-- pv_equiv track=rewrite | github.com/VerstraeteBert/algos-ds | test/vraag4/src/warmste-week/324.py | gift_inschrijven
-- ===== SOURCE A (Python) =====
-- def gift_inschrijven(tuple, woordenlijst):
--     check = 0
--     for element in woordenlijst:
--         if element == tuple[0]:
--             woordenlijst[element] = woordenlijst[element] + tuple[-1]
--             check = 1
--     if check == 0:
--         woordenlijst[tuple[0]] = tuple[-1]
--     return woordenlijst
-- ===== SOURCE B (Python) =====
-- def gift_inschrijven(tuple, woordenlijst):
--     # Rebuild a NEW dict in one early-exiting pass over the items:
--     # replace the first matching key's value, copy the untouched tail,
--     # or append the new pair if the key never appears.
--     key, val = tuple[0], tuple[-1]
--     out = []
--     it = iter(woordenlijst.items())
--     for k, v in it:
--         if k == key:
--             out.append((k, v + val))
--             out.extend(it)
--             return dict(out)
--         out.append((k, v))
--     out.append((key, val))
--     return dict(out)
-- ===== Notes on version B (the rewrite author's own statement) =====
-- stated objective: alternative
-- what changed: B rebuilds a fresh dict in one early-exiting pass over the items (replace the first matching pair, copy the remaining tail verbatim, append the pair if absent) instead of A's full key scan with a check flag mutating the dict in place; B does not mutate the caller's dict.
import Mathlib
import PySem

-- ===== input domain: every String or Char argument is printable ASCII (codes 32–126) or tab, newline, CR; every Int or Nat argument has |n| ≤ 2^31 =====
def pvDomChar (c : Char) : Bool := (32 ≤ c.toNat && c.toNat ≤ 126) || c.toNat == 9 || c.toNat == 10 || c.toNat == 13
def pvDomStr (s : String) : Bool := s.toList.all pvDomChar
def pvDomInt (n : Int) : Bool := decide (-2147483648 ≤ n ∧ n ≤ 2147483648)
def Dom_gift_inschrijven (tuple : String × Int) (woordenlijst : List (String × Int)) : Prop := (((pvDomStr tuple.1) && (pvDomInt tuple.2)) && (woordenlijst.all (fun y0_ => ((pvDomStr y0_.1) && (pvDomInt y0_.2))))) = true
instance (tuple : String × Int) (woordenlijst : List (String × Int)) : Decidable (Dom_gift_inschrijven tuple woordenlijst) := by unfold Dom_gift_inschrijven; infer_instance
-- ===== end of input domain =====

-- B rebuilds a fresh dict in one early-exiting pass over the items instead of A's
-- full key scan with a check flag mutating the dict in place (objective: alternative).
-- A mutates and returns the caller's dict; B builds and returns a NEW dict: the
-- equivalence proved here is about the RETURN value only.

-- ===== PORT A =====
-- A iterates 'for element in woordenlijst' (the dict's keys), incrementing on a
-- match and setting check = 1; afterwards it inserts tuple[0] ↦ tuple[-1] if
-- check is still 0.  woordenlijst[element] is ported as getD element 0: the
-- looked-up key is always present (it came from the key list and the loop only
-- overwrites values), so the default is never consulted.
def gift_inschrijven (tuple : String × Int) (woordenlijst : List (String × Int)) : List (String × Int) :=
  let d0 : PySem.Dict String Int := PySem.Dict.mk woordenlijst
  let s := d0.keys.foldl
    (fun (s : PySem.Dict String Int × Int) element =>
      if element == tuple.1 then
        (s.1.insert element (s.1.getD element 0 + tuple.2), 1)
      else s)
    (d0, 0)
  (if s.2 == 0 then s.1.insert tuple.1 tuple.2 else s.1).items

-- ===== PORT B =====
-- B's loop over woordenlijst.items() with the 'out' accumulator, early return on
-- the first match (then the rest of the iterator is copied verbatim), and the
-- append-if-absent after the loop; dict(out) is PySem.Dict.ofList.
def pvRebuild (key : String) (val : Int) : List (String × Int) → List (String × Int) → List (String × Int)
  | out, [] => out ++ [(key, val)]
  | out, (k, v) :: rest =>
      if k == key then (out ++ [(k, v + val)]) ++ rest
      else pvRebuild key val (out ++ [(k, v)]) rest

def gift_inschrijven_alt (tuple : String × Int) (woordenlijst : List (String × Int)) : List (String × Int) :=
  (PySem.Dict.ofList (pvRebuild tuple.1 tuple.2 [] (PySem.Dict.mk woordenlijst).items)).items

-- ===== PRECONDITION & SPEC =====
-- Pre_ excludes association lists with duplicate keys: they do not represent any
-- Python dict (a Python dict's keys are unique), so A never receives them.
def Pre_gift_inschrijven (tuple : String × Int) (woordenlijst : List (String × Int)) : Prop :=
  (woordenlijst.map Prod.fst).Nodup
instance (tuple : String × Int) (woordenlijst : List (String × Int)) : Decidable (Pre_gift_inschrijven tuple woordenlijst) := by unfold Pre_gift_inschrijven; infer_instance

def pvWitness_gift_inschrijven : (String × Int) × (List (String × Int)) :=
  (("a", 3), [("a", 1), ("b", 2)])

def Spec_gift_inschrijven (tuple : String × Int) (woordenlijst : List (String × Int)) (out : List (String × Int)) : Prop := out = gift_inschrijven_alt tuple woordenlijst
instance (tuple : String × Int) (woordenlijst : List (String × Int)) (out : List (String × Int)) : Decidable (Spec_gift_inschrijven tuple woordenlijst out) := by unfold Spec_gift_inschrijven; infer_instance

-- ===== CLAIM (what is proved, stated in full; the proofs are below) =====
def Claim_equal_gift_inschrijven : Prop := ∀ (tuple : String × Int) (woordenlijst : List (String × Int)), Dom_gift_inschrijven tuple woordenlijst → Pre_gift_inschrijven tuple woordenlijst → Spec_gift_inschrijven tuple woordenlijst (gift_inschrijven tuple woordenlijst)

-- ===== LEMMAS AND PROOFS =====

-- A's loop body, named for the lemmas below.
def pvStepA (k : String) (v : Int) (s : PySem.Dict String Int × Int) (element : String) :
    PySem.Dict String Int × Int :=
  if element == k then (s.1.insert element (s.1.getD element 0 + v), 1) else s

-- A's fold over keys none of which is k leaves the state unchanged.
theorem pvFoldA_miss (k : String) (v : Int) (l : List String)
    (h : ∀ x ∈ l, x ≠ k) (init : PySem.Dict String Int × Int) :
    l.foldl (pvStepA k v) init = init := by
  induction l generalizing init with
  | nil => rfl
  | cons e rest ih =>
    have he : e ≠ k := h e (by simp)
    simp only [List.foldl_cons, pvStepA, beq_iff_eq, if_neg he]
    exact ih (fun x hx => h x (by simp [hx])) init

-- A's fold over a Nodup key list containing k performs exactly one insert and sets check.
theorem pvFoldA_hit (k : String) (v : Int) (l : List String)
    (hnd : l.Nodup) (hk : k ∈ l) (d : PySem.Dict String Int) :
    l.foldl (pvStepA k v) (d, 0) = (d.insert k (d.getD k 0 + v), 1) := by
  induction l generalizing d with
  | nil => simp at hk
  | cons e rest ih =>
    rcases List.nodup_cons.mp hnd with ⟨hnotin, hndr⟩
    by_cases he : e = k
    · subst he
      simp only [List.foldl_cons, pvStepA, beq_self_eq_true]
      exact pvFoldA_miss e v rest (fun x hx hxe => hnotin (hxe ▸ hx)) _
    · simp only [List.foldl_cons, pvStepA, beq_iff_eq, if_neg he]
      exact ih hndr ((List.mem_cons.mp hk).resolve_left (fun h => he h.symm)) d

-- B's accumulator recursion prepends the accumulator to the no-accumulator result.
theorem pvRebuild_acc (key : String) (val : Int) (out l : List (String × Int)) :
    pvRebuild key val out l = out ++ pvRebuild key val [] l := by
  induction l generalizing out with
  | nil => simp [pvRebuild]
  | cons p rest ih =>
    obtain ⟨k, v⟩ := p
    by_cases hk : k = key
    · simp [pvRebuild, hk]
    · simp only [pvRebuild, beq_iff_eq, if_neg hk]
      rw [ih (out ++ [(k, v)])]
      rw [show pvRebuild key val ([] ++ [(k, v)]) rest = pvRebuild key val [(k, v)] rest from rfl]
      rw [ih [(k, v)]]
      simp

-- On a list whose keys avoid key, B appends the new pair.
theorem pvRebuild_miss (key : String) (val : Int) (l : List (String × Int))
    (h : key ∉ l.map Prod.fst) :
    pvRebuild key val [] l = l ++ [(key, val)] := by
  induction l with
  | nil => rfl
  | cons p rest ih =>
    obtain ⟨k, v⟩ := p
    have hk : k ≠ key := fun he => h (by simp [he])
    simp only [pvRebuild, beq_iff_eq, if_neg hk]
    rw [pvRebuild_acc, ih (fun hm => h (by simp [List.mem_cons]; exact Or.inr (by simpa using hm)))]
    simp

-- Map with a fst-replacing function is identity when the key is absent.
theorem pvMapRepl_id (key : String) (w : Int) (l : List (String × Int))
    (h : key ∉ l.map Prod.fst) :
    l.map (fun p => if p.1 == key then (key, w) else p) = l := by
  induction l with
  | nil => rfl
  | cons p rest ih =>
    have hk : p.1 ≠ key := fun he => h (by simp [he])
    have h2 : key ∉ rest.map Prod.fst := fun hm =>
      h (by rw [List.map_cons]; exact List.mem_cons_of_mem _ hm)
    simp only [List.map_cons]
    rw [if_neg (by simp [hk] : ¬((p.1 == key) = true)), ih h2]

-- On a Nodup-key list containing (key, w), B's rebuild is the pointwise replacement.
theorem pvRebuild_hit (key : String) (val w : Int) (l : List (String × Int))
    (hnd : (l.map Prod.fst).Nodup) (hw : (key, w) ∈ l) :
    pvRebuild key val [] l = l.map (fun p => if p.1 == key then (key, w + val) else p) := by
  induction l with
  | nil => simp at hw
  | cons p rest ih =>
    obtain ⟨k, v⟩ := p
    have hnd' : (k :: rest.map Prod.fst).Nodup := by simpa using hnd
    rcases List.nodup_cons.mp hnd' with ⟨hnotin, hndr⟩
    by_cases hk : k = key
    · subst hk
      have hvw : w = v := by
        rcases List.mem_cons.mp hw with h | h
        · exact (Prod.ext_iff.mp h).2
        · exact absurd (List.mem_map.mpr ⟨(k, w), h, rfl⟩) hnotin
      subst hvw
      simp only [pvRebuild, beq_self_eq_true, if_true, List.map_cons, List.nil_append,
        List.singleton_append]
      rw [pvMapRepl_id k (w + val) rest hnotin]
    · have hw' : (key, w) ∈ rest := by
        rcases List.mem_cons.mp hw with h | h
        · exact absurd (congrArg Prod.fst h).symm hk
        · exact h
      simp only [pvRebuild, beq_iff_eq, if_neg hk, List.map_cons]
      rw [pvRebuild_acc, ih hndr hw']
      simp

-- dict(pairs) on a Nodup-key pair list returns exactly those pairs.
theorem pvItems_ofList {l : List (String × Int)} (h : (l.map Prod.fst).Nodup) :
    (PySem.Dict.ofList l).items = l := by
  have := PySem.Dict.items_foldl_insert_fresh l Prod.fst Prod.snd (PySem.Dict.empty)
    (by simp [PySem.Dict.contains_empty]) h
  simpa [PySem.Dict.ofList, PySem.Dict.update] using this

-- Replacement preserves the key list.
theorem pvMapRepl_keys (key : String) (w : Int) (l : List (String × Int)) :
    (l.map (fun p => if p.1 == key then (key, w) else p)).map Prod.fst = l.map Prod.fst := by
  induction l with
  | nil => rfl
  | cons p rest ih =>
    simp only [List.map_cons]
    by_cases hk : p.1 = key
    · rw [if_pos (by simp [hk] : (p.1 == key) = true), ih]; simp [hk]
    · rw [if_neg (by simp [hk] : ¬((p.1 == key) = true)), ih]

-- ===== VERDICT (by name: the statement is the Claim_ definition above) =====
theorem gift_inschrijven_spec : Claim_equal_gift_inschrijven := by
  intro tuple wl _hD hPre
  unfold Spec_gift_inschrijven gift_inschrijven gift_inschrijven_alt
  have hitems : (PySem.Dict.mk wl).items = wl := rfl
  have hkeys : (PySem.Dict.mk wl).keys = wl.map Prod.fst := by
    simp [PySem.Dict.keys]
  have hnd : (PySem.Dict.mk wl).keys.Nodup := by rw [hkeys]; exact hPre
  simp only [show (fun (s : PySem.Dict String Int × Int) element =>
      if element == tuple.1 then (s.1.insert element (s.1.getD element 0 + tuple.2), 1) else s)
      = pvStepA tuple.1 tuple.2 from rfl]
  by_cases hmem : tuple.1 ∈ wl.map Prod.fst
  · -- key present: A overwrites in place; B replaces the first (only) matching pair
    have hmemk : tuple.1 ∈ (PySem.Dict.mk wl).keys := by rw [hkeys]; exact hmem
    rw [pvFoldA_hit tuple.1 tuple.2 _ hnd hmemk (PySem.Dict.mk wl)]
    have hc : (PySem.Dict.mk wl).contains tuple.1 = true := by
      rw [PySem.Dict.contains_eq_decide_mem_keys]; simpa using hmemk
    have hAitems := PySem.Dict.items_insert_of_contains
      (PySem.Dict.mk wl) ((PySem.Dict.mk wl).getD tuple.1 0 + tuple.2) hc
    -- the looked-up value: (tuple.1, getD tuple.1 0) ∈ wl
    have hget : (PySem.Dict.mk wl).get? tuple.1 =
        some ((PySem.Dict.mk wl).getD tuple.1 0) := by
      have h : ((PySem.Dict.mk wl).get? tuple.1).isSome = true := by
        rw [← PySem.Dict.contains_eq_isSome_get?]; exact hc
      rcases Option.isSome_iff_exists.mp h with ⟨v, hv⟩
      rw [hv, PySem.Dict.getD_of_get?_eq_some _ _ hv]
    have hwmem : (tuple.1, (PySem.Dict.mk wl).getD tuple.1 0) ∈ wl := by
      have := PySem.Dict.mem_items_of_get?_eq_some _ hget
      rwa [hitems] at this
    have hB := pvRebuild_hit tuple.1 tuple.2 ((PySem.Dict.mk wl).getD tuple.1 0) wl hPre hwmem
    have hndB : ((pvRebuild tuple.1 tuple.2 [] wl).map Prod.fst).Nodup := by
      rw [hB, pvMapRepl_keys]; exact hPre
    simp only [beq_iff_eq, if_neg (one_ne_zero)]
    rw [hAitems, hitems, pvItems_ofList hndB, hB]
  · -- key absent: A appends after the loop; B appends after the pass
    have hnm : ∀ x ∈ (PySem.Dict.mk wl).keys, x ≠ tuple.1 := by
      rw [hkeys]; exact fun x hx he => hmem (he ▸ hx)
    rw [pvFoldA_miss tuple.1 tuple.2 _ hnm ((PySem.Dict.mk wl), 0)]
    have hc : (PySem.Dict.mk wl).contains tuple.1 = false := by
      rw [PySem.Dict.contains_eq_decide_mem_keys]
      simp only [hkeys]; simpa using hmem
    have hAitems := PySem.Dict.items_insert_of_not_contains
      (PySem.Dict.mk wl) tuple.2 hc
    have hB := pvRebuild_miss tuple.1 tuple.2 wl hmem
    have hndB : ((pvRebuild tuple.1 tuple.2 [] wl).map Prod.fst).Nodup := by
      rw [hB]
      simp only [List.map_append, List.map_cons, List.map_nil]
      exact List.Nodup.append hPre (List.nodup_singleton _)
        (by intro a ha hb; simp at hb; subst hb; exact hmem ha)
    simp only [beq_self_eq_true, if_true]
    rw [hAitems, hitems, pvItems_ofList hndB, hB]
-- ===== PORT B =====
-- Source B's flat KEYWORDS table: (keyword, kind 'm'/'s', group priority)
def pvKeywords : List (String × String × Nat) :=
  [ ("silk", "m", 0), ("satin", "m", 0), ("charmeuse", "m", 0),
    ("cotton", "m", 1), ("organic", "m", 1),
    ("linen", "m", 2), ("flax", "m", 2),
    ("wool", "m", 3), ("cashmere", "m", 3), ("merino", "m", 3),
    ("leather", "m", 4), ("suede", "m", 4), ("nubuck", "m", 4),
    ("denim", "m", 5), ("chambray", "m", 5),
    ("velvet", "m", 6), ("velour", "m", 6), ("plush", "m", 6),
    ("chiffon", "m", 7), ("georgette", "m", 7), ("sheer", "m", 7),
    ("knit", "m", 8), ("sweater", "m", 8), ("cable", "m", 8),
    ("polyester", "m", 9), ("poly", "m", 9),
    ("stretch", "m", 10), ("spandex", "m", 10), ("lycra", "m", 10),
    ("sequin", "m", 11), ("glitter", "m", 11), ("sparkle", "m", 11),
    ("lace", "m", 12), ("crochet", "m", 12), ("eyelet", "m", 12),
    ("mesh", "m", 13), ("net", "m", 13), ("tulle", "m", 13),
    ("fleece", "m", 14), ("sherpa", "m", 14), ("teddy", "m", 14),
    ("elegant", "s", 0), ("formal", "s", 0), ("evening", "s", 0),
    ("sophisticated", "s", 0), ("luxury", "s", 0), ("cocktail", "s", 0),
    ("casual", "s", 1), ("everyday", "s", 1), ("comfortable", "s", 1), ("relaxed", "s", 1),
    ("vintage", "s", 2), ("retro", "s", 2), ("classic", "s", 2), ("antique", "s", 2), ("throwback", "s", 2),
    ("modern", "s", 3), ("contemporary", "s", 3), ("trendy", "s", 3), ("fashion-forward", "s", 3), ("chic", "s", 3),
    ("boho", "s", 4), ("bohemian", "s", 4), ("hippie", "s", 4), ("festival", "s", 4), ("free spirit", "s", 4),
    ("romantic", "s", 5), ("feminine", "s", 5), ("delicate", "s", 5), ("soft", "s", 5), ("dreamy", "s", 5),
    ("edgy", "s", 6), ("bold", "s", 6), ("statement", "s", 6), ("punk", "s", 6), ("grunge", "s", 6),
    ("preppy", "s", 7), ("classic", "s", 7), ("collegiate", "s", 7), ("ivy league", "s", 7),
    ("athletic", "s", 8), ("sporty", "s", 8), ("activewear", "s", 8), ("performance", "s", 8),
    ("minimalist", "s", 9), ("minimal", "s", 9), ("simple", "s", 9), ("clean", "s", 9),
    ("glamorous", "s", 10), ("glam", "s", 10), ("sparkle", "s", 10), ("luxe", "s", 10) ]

----------------------------------------

Task prompt
Nothing outside this range should appear: the lines from the start of the listing through the line with "woordenlijst[element] + tuple[-1]", each reproduced exactly, both ends included.

Reply
-- pv_equiv track=rewrite | github.com/VerstraeteBert/algos-ds | test/vraag4/src/warmste-week/324.py | gift_inschrijven
-- ===== SOURCE A (Python) =====
-- def gift_inschrijven(tuple, woordenlijst):
--     check = 0
--     for element in woordenlijst:
--         if element == tuple[0]:
--             woordenlijst[element] = woordenlijst[element] + tuple[-1]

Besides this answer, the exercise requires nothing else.